Objectives The transmembrane transport of nitrate (NO₃⁻) is a major pathway of N uptake and utilization for most plants. The pathway requires coupled proton (H⁺) cotransport, and the proton motive force is provided by the plasma membrane (PM) H⁺-ATPase. In this study, we examined the involvement of PM H⁺-ATPase AHA1 and AHA2 in NO₃⁻-N uptake, with the aim of revealing the molecular mechanism of NO₃⁻-N acquisition in Arabidopsis root.

Methods Wild-type Col-0, PM H⁺-ATPase single mutant aha1-9, aha2-5 and complementation lines AHA1/aha1-9, AHA2/aha2-5 were used as experimental materials. All the seedlings were grown on mediums with NO₃⁻ concentrations of 1, 10, and 20 mmol/L for 10 days, respectively. Then the root growth and biomass of seedlings were investigated, and the protein and phosphorylation level of root PM H⁺-ATPase were determined. The expression of genes involved in NO₃⁻-N and auxin response and transport (NRT1.1, NRT2.1, NRT2.2, NRT2.4 and NLP7; ARF11, IAA6, PIN7 and SAUR57) were detected.

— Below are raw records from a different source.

-- pv_equiv track=rewrite | github.com/w772552092/DataMiningCompetitionCode | data_process.py | sliding_window_5
-- ===== SOURCE A (Python) =====
-- def sliding_window_5(arr):
--     """滑动窗口大小为5的逻辑"""
--     window_size = 5
--     modified_arr = arr.copy()
--     for i in range(len(arr) - window_size + 1):
--         window = arr[i:i + window_size]
--         if window[1] < 10 and window[2] < 10 and window[3] < 10 and window[0] > 10 and window[4] > 10:
--             # 将 window[0] 包装成列表进行赋值
--             modified_arr[i + 1:i + 4] = [window[0]] * 3
--     return modified_arr
-- ===== SOURCE B (Python) =====
-- def _probe(arr, p):
--     n = len(arr)
--     for i in (p - 1, p - 2, p - 3):
--         if 0 <= i <= n - 5 and arr[i] > 10 and arr[i+1] < 10 and arr[i+2] < 10 and arr[i+3] < 10 and arr[i+4] > 10:
--             return arr[i]
--     return arr[p]
--
-- def sliding_window_5(arr):
--     return [_probe(arr, p) for p in range(len(arr))]
-- ===== Notes on version B (the rewrite author's own statement) =====
-- stated objective: alternative
-- what changed: B rebuilds the result in one position-oriented pass, each output index probing its three candidate window starts backward (p-1, p-2, p-3, largest first), instead of A's forward scan over window starts with in-place slice overwrites.
import Mathlib
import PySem

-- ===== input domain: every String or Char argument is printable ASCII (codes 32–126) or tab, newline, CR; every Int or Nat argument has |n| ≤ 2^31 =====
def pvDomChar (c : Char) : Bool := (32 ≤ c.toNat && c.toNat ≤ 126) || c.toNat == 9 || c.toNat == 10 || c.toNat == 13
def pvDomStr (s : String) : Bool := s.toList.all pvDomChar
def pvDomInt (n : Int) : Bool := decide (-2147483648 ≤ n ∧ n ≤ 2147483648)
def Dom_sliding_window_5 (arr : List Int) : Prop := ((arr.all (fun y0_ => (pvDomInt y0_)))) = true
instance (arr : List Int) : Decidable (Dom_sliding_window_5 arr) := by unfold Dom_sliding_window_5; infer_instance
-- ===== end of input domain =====

-- B rebuilds the list in one position-oriented pass (each output index probes its three
-- possible window starts backward) instead of A's forward window scan with slice overwrites;
-- objective: alternative decomposition, same exact values.

-- ===== PORT A =====
-- one loop iteration: window = arr[i:i+5]; conditional slice assignment into the accumulator
def pvWindow (arr : List Int) (i : Nat) : List Int :=
  PySem.List.slice arr (some (i : Int)) (some ((i : Int) + 5))

def pvStepA (arr : List Int) (acc : List Int) (i : Nat) : List Int :=
  match PySem.List.pyGet? (pvWindow arr i) 0, PySem.List.pyGet? (pvWindow arr i) 1,
        PySem.List.pyGet? (pvWindow arr i) 2, PySem.List.pyGet? (pvWindow arr i) 3,
        PySem.List.pyGet? (pvWindow arr i) 4 with
  | some w0, some w1, some w2, some w3, some w4 =>
      if w1 < 10 ∧ w2 < 10 ∧ w3 < 10 ∧ w0 > 10 ∧ w4 > 10 then
        -- modified_arr[i+1:i+4] = [w0]*3 : bounds are nonnegative and within range here,
        -- so Python's slice assignment is exactly take/append/drop
        acc.take (i + 1) ++ [w0, w0, w0] ++ acc.drop (i + 4)
      else acc
  | _, _, _, _, _ => acc  -- unreachable: every window in range(len(arr)-5+1) has 5 elements

def sliding_window_5 (arr : List Int) : List Int :=
  -- range(len(arr) - 5 + 1): Nat subtraction gives Python's empty range for len(arr) < 5
  (List.range (arr.length + 1 - 5)).foldl (pvStepA arr) arr

-- ===== PORT B =====
-- qualifying window start: 0 <= i <= len(arr)-5 and the five value tests
-- (arr[i+j] for 0 ≤ i is exactly arr.getD (i.toNat+j) 0 under the bound guard)
def pvQual5 (arr : List Int) (i : Int) : Bool :=
  decide (0 ≤ i) && decide (i ≤ (arr.length : Int) - 5) &&
  decide (arr.getD i.toNat 0 > 10) && decide (arr.getD (i.toNat + 1) 0 < 10) &&
  decide (arr.getD (i.toNat + 2) 0 < 10) && decide (arr.getD (i.toNat + 3) 0 < 10) &&
  decide (arr.getD (i.toNat + 4) 0 > 10)

-- probe the candidate window starts p-1, p-2, p-3 in order; default arr[p]
def pvProbeB (arr : List Int) (p : Nat) : Int :=
  if pvQual5 arr ((p : Int) - 1) then arr.getD (p - 1) 0
  else if pvQual5 arr ((p : Int) - 2) then arr.getD (p - 2) 0
  else if pvQual5 arr ((p : Int) - 3) then arr.getD (p - 3) 0
  else arr.getD p 0

def sliding_window_5_alt (arr : List Int) : List Int :=
  (List.range arr.length).map (pvProbeB arr)

-- ===== PRECONDITION & SPEC =====
def Spec_sliding_window_5 (arr : List Int) (out : List Int) : Prop := out = sliding_window_5_alt arr
instance (arr : List Int) (out : List Int) : Decidable (Spec_sliding_window_5 arr out) := by unfold Spec_sliding_window_5; infer_instance

-- ===== CLAIM (what is proved, stated in full; the proofs are below) =====
def Claim_equal_sliding_window_5 : Prop := ∀ (arr : List Int), Dom_sliding_window_5 arr → Spec_sliding_window_5 arr (sliding_window_5 arr)

-- ===== LEMMAS AND PROOFS =====

-- the value A's loop leaves at position p after processing window starts 0..k-1
def pvValA (arr : List Int) (p : Nat) : Nat → Int
  | 0 => arr.getD p 0
  | k + 1 => if pvQual5 arr (k : Int) ∧ k + 1 ≤ p ∧ p ≤ k + 3 then arr.getD k 0
             else pvValA arr p k

lemma pvWindow_get (arr : List Int) (i : Nat) (j : Int) (h5 : i + 5 ≤ arr.length)
    (hj0 : 0 ≤ j) (hj : j < 5) :
    PySem.List.pyGet? (pvWindow arr i) j = some (arr.getD (i + j.toNat) 0) := by
  have h : ((i : Int) + 5) = ((i : Int) + ((5 : Nat) : Int)) := by push_cast; ring
  unfold pvWindow
  rw [h, PySem.List.slice_natCast_add, PySem.List.pyGet?_of_nonneg _ hj0]
  have hk : j.toNat < 5 := by omega
  rw [List.getElem?_take_of_lt hk, List.getElem?_drop]
  have hin : i + j.toNat < arr.length := by omega
  rw [List.getD_eq_getElem _ _ hin, List.getElem?_eq_getElem hin]

lemma pvAssign_getD (acc : List Int) (w : Int) (k p : Nat) (h : k + 4 ≤ acc.length) :
    (acc.take (k + 1) ++ [w, w, w] ++ acc.drop (k + 4)).getD p 0 =
      if k + 1 ≤ p ∧ p ≤ k + 3 then w else acc.getD p 0 := by
  have hA : (acc.take (k + 1)).length = k + 1 := by simp; omega
  have hAB : (acc.take (k + 1) ++ [w, w, w]).length = k + 4 := by simp; omega
  simp only [List.getD_eq_getElem?_getD]
  by_cases h1 : p < k + 1
  · rw [if_neg (by omega)]
    rw [List.getElem?_append_left (by omega), List.getElem?_append_left (by omega),
        List.getElem?_take_of_lt h1]
  · by_cases h2 : p ≤ k + 3
    · rw [if_pos (by omega)]
      rw [List.getElem?_append_left (by omega), List.getElem?_append_right (by omega)]
      have : p = k + 1 ∨ p = k + 2 ∨ p = k + 3 := by omega
      rcases this with rfl | rfl | rfl <;> simp [hA]
    · rw [if_neg (by omega)]
      rw [List.getElem?_append_right (by omega), List.getElem?_drop]
      congr 2
      omega

lemma pvStepA_char (arr acc : List Int) (k : Nat) (hlen : acc.length = arr.length)
    (h5 : k + 5 ≤ arr.length) :
    (pvStepA arr acc k).length = arr.length ∧
    ∀ p, (pvStepA arr acc k).getD p 0 =
      if pvQual5 arr (k : Int) ∧ k + 1 ≤ p ∧ p ≤ k + 3 then arr.getD k 0 else acc.getD p 0 := by
  have hq : (pvQual5 arr (k : Int) = true) ↔
      (arr.getD (k+1) 0 < 10 ∧ arr.getD (k+2) 0 < 10 ∧ arr.getD (k+3) 0 < 10 ∧
       arr.getD k 0 > 10 ∧ arr.getD (k+4) 0 > 10) := by
    simp only [pvQual5, Int.toNat_natCast, Bool.and_eq_true, decide_eq_true_eq]
    constructor
    · rintro ⟨⟨⟨⟨⟨⟨_, _⟩, h0⟩, h1⟩, h2⟩, h3⟩, h4⟩; exact ⟨h1, h2, h3, h0, h4⟩
    · rintro ⟨h1, h2, h3, h0, h4⟩
      refine ⟨⟨⟨⟨⟨⟨by omega, by omega⟩, h0⟩, h1⟩, h2⟩, h3⟩, h4⟩
  unfold pvStepA
  rw [pvWindow_get arr k 0 h5 (by norm_num) (by norm_num),
      pvWindow_get arr k 1 h5 (by norm_num) (by norm_num),
      pvWindow_get arr k 2 h5 (by norm_num) (by norm_num),
      pvWindow_get arr k 3 h5 (by norm_num) (by norm_num),
      pvWindow_get arr k 4 h5 (by norm_num) (by norm_num)]
  simp only [Int.toNat_zero, Int.toNat_one, show (2:Int).toNat = 2 from rfl,
    show (3:Int).toNat = 3 from rfl, show (4:Int).toNat = 4 from rfl, Nat.add_zero]
  by_cases hc : arr.getD (k+1) 0 < 10 ∧ arr.getD (k+2) 0 < 10 ∧ arr.getD (k+3) 0 < 10 ∧
      arr.getD k 0 > 10 ∧ arr.getD (k+4) 0 > 10
  · rw [if_pos hc]
    constructor
    · simp [List.length_take, List.length_drop]; omega
    · intro p
      rw [pvAssign_getD acc (arr.getD k 0) k p (by omega)]
      have hiff : (pvQual5 arr (k : Int) = true ∧ k + 1 ≤ p ∧ p ≤ k + 3) ↔ (k + 1 ≤ p ∧ p ≤ k + 3) := by
        simp [hq.mpr hc]
      rw [if_congr hiff rfl rfl]
  · rw [if_neg hc]
    refine ⟨hlen, fun p => ?_⟩
    rw [if_neg (by rw [hq] at *; tauto)]

lemma pvFoldA_char (arr : List Int) :
    ∀ k, k ≤ arr.length + 1 - 5 →
    ((List.range k).foldl (pvStepA arr) arr).length = arr.length ∧
    ∀ p, ((List.range k).foldl (pvStepA arr) arr).getD p 0 = pvValA arr p k := by
  intro k
  induction k with
  | zero => intro _; exact ⟨rfl, fun p => rfl⟩
  | succ k ih =>
    intro hk
    have hk' : k ≤ arr.length + 1 - 5 := by omega
    have h5 : k + 5 ≤ arr.length := by omega
    obtain ⟨hlen, hval⟩ := ih hk'
    rw [List.range_succ, List.foldl_append, List.foldl_cons, List.foldl_nil]
    obtain ⟨hl2, hv2⟩ := pvStepA_char arr _ k hlen h5
    refine ⟨hl2, fun p => ?_⟩
    rw [hv2 p, hval p]
    rfl

lemma pvValA_closed (arr : List Int) (p : Nat) :
    ∀ k, pvValA arr p k =
      if pvQual5 arr ((p : Int) - 1) ∧ (p : Int) - 1 < (k : Int) then arr.getD (p - 1) 0
      else if pvQual5 arr ((p : Int) - 2) ∧ (p : Int) - 2 < (k : Int) then arr.getD (p - 2) 0
      else if pvQual5 arr ((p : Int) - 3) ∧ (p : Int) - 3 < (k : Int) then arr.getD (p - 3) 0
      else arr.getD p 0 := by
  intro k
  induction k with
  | zero =>
    have n1 : ¬ (pvQual5 arr ((p : Int) - 1) ∧ (p : Int) - 1 < ((0:Nat) : Int)) := by
      rintro ⟨hq, hlt⟩
      simp only [pvQual5, Bool.and_eq_true, decide_eq_true_eq] at hq
      omega
    have n2 : ¬ (pvQual5 arr ((p : Int) - 2) ∧ (p : Int) - 2 < ((0:Nat) : Int)) := by
      rintro ⟨hq, hlt⟩
      simp only [pvQual5, Bool.and_eq_true, decide_eq_true_eq] at hq
      omega
    have n3 : ¬ (pvQual5 arr ((p : Int) - 3) ∧ (p : Int) - 3 < ((0:Nat) : Int)) := by
      rintro ⟨hq, hlt⟩
      simp only [pvQual5, Bool.and_eq_true, decide_eq_true_eq] at hq
      omega
    rw [if_neg n1, if_neg n2, if_neg n3]
    rfl
  | succ k ih =>
    show (if pvQual5 arr (k : Int) ∧ k + 1 ≤ p ∧ p ≤ k + 3 then arr.getD k 0 else pvValA arr p k) = _
    by_cases hnew : pvQual5 arr (k : Int) ∧ k + 1 ≤ p ∧ p ≤ k + 3
    · rw [if_pos hnew]
      obtain ⟨hq, hp1, hp3⟩ := hnew
      have hcase : p = k + 1 ∨ p = k + 2 ∨ p = k + 3 := by omega
      rcases hcase with rfl | rfl | rfl
      · -- p = k + 1 : first branch fires
        have e1 : ((k+1 : Nat) : Int) - 1 = (k : Int) := by push_cast; ring
        rw [if_pos (by rw [e1]; exact ⟨hq, by push_cast; omega⟩)]
        congr 1
      · -- p = k + 2 : first branch cannot fire (p-1 = k+1 ≥ k+1), second does
        rw [if_neg (by rintro ⟨_, hlt⟩; push_cast at hlt; omega)]
        have e2 : ((k+2 : Nat) : Int) - 2 = (k : Int) := by push_cast; ring
        rw [if_pos (by rw [e2]; exact ⟨hq, by push_cast; omega⟩)]
        congr 1
      · -- p = k + 3
        rw [if_neg (by rintro ⟨_, hlt⟩; push_cast at hlt; omega),
            if_neg (by rintro ⟨_, hlt⟩; push_cast at hlt; omega)]
        have e3 : ((k+3 : Nat) : Int) - 3 = (k : Int) := by push_cast; ring
        rw [if_pos (by rw [e3]; exact ⟨hq, by push_cast; omega⟩)]
        congr 1
    · rw [if_neg hnew, ih]
      -- conditions with bound k and k+1 coincide here
      have step : ∀ j : Nat, 1 ≤ j → j ≤ 3 →
          ((pvQual5 arr ((p : Int) - j) ∧ (p : Int) - j < ((k+1 : Nat) : Int)) ↔
           (pvQual5 arr ((p : Int) - j) ∧ (p : Int) - j < (k : Int))) := by
        intro j hj1 hj3
        constructor
        · rintro ⟨hq, hlt⟩
          refine ⟨hq, ?_⟩
          by_contra hge
          have he : (p : Int) - j = (k : Int) := by push_cast at hlt ⊢; omega
          have : pvQual5 arr (k : Int) ∧ k + 1 ≤ p ∧ p ≤ k + 3 := by
            refine ⟨by rwa [he] at hq, by omega, by omega⟩
          exact hnew this
        · rintro ⟨hq, hlt⟩
          exact ⟨hq, by push_cast at hlt ⊢; omega⟩
      have s1 := step 1 (by omega) (by omega)
      have s2 := step 2 (by omega) (by omega)
      have s3 := step 3 (by omega) (by omega)
      push_cast at s1 s2 s3 ⊢
      rw [if_congr s1 rfl rfl, if_congr s2 rfl (if_congr s3 rfl rfl)]

lemma pvProbeB_eq_valA (arr : List Int) (p : Nat) :
    pvProbeB arr p = pvValA arr p (arr.length + 1 - 5) := by
  rw [pvValA_closed]
  have bound : ∀ i : Int, pvQual5 arr i → i < ((arr.length - 4 : Nat) : Int) := by
    intro i hq
    simp only [pvQual5, Bool.and_eq_true, decide_eq_true_eq] at hq
    omega
  unfold pvProbeB
  by_cases h1 : pvQual5 arr ((p : Int) - 1)
  · simp [h1, bound _ h1]
  · by_cases h2 : pvQual5 arr ((p : Int) - 2)
    · simp [h1, h2, bound _ h2]
    · by_cases h3 : pvQual5 arr ((p : Int) - 3)
      · simp [h1, h2, h3, bound _ h3]
      · simp [h1, h2, h3]

-- ===== VERDICT (by name: the statement is the Claim_ definition above) =====
theorem sliding_window_5_spec : Claim_equal_sliding_window_5 := by
  intro arr _
  unfold Spec_sliding_window_5
  obtain ⟨hlen, hval⟩ := pvFoldA_char arr (arr.length + 1 - 5) le_rfl
  show (List.range (arr.length + 1 - 5)).foldl (pvStepA arr) arr
      = (List.range arr.length).map (pvProbeB arr)
  apply List.ext_getElem
  · rw [List.length_map, List.length_range]; exact hlen
  · intro p hp hp'
    rw [List.getElem_map, List.getElem_range, pvProbeB_eq_valA, ← hval p,
        List.getD_eq_getElem _ _ hp]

Results There was no significant difference in the growth of all genotype seedlings under 20 mmol/L NO₃⁻-N treatment. While the growth of aha1-9 and aha2-5 were inhibited compared with Col-0 at 1 mmol/L and 10 mmol/L NO₃⁻-N, the root biomass decreased by 55%, 31%, 45% and 29%, shoot biomass decreased by 55%, 27%, 39% and 25%, root length reduced by 38%, 11%, 22% and 13%, the number of lateral roots reduced by 55%, 33%, 47% and 38%, respectively. In addition, the differences of above indices of aha1-9 with the wild type were significantly lower than those of aha2-5 at 1 mmol/L NO₃⁻-N. And the seedling growth of complementation lines AHA1/aha1-9 and AHA2/aha2-5 were similar to Col-0 under all the NO₃⁻-N concentrations. By separating cell membranes in root, we found that protein levels of PM H⁺-ATPase in aha1-9 and aha2-5 decreased by 68%, 19%, 36% and 53%, and phosphorylation levels decreased by 83%, 43%, 16% and 42% at 1 mmol/L and 10 mmol/L NO₃⁻-N, respectively. Interestingly, protein levels in aha1-9 and aha2-5 were not different from those of the wild type at 20 mmol/L NO₃-N, but phosphorylation levels were significantly reduced. Relative to the wild type, the expression of NRT1.1, NRT2.1, NRT2.2 and NLP7 in aha1-9 and aha2-5 roots were significantly down-regulated at 1 mmol/L NO₃⁻-N, not significantly changed at 10 mmol/L and 20 mmol/L NO₃⁻-N. The expression of ARF11, IAA6, PIN7 and SAUR57 in aha1-9 and aha2-5 were significantly up-regulated at 1 mmol/L and 10 mmol/L NO₃⁻-N, but not at 20 mmol/L NO₃⁻-N.

Conclusions Under low NO₃⁻-N conditions, knockout of the PM H⁺-ATPase not only reduces its own protein synthesis and phosphorylation levels, but also influences the expression of nitrate transporters and auxin transporters, resulting in the inhibition of plant growth.